*WHAT THE EXERCISE ASKS*: Where does the word "maximal" show up in the data? Please find each such line and copy it.

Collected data
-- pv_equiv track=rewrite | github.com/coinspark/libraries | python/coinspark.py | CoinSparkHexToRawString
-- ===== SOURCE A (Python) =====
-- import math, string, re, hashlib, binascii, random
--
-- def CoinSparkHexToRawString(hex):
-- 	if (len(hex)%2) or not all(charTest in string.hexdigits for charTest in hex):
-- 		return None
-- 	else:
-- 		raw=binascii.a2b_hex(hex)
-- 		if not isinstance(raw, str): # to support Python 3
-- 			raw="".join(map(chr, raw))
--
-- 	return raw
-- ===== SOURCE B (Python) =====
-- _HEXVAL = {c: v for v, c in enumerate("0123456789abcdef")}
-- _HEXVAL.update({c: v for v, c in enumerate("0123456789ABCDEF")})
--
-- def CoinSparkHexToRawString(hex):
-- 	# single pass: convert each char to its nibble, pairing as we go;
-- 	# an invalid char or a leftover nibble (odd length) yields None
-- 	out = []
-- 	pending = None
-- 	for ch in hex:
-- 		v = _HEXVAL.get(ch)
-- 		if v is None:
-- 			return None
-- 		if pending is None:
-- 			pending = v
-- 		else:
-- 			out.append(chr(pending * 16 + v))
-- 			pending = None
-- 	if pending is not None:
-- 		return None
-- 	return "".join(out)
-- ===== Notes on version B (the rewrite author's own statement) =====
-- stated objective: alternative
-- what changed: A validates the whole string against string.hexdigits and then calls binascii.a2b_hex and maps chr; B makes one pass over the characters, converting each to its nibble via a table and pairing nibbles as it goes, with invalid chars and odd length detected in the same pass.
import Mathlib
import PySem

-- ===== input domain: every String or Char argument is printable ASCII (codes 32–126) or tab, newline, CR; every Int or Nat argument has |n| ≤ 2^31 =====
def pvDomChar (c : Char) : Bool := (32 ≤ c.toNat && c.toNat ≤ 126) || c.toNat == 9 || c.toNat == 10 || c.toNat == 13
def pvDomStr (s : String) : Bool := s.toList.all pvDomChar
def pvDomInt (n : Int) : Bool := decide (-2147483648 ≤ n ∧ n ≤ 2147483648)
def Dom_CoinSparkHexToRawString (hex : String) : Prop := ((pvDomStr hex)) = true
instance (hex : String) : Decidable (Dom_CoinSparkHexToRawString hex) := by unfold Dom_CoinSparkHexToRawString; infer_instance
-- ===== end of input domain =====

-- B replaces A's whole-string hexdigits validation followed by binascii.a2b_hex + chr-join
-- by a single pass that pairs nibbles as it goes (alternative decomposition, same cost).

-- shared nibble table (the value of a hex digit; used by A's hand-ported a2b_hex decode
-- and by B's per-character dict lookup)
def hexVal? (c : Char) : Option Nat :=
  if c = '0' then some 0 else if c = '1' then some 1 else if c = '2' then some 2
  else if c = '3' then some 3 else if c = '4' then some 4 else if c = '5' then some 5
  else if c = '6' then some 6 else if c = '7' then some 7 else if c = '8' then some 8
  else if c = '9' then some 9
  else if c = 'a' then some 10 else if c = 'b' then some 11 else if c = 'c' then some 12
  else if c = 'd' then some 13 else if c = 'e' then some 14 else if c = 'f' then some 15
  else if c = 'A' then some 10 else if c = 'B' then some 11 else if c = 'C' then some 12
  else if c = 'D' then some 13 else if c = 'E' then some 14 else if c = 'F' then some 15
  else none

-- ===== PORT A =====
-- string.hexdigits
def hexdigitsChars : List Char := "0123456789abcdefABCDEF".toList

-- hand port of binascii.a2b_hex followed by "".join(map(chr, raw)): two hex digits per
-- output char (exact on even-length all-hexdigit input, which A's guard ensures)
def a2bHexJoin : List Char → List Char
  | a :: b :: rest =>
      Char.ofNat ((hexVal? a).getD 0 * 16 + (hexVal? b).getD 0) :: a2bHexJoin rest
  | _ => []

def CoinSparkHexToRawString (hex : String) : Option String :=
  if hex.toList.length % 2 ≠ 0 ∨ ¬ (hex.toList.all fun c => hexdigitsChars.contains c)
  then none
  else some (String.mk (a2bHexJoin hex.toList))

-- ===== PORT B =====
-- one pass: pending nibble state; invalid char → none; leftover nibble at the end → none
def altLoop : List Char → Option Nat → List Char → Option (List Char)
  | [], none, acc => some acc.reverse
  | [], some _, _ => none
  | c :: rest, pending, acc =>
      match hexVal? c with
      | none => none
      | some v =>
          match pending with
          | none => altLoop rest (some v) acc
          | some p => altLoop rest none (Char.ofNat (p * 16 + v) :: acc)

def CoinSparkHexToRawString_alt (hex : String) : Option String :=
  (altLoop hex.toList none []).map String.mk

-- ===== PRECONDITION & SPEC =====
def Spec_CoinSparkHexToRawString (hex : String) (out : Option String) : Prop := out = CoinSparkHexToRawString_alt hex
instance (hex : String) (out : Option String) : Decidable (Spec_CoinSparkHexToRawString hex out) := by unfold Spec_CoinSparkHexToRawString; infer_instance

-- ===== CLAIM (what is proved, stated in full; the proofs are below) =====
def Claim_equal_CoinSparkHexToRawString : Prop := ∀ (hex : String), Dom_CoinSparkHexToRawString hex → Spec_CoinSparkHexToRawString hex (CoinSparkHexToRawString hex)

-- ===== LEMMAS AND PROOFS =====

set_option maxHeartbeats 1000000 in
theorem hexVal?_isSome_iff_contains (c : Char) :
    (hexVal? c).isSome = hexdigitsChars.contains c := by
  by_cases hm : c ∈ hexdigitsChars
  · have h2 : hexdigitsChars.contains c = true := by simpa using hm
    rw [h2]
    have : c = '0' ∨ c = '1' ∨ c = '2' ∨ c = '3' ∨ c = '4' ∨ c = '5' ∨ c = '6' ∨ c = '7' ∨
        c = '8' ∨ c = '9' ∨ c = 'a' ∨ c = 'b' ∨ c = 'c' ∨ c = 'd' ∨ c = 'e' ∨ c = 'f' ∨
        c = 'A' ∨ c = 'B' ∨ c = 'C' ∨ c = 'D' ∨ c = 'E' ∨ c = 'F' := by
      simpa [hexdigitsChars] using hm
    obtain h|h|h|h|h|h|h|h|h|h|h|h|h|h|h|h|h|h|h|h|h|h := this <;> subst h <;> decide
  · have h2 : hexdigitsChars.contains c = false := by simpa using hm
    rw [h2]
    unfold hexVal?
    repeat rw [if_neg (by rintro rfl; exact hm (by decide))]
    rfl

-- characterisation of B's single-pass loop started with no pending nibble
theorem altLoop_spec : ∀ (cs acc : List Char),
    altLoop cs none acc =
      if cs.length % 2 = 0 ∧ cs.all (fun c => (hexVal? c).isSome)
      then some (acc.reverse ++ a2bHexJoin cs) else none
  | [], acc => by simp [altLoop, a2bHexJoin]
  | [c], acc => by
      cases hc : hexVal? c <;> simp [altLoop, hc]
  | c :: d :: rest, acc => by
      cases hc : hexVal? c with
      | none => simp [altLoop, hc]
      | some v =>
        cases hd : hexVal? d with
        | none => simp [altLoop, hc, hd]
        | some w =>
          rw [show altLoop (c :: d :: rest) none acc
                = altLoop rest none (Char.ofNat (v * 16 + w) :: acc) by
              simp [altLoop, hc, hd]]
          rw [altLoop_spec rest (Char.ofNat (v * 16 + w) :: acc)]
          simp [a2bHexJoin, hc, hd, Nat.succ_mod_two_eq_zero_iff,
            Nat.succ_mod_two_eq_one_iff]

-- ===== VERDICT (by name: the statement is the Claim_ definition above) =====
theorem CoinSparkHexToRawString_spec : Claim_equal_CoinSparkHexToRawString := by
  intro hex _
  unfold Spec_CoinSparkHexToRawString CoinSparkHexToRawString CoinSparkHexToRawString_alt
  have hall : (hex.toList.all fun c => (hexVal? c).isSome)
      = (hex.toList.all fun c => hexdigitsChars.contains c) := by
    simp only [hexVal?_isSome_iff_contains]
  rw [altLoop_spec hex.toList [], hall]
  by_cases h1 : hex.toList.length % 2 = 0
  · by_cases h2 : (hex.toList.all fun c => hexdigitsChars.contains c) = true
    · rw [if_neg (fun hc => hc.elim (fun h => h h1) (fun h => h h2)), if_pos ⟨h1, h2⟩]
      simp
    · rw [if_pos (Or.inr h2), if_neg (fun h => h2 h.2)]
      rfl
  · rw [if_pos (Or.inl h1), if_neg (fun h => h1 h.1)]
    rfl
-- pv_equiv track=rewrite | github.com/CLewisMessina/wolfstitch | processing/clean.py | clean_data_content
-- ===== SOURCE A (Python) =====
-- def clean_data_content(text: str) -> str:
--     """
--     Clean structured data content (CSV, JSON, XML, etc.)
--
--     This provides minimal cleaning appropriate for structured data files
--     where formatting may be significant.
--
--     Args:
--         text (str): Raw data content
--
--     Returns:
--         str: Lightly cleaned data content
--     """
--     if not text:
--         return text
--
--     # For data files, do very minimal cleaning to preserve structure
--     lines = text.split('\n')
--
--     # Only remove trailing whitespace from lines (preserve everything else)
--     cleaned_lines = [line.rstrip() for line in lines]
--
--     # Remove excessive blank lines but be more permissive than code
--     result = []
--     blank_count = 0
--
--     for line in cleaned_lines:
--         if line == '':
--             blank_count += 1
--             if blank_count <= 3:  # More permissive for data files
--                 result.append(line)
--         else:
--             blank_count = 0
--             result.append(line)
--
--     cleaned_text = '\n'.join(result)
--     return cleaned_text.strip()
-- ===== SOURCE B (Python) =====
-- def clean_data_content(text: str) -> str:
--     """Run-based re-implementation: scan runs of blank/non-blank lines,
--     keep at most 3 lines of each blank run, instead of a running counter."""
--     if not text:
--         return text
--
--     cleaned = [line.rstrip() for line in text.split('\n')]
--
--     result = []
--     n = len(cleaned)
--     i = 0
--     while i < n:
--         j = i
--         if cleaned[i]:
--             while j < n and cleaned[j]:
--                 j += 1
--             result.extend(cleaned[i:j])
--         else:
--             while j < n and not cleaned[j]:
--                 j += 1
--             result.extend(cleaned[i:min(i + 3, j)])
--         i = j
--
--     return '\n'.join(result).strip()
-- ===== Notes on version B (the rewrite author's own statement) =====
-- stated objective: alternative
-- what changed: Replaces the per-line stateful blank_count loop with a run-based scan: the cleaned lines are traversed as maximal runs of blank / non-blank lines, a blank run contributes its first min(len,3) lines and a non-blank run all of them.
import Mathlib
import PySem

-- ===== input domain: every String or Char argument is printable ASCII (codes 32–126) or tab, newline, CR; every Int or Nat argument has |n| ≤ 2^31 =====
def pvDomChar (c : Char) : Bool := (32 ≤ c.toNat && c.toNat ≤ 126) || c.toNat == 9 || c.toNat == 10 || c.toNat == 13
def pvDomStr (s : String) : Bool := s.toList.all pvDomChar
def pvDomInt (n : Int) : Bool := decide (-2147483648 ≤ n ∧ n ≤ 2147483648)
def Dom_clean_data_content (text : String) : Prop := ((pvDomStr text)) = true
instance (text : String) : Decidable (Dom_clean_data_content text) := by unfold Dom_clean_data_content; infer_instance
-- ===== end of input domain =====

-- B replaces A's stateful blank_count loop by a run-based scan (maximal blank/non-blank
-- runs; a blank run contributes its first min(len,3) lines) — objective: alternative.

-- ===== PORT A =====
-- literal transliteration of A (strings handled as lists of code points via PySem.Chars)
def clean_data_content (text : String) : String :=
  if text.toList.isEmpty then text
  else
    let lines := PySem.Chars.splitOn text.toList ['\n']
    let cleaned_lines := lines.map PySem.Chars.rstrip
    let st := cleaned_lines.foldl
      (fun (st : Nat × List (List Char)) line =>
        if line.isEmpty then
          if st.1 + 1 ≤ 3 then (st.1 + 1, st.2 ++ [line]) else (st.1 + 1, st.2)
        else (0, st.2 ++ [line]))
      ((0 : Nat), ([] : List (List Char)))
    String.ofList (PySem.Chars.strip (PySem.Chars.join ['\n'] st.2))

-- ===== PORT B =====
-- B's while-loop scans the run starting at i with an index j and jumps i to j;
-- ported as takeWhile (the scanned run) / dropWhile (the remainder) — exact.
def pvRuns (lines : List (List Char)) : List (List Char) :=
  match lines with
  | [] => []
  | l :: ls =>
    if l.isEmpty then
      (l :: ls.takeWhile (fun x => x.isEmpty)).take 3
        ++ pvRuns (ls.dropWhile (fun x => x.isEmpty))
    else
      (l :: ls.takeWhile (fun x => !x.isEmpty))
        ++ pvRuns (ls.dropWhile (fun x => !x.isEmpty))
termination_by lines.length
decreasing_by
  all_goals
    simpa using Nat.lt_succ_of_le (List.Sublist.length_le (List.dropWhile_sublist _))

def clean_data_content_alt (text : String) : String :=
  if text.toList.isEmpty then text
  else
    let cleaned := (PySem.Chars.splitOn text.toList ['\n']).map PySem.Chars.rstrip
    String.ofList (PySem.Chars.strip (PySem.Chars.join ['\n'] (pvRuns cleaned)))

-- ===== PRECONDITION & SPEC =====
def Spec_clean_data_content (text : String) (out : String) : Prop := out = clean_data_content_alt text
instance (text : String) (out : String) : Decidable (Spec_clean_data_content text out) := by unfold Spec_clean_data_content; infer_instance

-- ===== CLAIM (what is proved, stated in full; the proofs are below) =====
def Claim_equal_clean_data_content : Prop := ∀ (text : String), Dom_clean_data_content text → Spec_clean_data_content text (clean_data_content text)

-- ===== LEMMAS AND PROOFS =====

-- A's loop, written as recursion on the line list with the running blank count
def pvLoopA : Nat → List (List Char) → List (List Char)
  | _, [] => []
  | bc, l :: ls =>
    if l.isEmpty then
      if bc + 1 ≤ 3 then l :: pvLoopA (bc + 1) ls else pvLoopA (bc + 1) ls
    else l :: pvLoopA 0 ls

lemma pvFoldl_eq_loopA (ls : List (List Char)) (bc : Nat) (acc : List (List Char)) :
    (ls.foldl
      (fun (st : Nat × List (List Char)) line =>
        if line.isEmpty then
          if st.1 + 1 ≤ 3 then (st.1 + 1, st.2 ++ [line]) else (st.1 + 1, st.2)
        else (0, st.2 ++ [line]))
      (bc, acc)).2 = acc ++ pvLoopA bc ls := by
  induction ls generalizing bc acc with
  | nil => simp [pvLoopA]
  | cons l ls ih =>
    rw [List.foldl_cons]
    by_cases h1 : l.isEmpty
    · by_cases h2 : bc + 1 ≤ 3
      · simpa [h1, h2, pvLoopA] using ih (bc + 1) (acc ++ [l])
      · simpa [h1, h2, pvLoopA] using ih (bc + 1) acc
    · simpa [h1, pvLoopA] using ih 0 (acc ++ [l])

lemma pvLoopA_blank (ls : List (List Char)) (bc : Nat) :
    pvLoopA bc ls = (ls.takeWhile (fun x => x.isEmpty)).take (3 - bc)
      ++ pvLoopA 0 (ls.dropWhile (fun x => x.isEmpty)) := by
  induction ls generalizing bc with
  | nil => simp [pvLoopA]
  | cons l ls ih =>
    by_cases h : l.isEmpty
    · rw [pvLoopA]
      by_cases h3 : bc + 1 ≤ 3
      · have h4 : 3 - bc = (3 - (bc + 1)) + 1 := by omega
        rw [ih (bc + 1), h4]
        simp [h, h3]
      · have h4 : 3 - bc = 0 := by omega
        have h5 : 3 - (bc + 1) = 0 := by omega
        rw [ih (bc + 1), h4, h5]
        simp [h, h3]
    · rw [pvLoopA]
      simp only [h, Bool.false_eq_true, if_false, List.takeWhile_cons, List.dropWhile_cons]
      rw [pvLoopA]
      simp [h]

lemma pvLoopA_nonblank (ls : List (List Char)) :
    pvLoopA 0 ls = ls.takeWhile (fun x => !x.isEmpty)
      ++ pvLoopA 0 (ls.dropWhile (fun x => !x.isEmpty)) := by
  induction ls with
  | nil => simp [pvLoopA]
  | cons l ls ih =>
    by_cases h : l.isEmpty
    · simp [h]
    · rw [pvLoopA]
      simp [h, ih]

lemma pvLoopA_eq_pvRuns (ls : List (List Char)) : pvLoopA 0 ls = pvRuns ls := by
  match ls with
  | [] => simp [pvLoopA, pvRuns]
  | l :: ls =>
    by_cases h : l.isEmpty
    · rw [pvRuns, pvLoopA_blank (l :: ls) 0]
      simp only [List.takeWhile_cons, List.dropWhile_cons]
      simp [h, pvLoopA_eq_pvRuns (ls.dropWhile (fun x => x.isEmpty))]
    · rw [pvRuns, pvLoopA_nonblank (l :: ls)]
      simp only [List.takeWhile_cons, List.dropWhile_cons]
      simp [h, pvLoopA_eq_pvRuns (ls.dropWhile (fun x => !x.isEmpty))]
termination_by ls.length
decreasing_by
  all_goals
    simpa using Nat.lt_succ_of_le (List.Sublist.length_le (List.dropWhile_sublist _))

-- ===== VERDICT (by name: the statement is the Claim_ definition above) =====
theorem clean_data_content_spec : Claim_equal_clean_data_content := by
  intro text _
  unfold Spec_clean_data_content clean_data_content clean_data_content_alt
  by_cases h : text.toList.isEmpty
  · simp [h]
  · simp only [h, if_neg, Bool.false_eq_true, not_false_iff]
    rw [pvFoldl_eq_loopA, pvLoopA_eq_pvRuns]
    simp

*RESULT*:
-- what changed: Replaces the per-line stateful blank_count loop with a run-based scan: the cleaned lines are traversed as maximal runs of blank / non-blank lines, a blank run contributes its first min(len,3) lines and a non-blank run all of them.
-- B replaces A's stateful blank_count loop by a run-based scan (maximal blank/non-blank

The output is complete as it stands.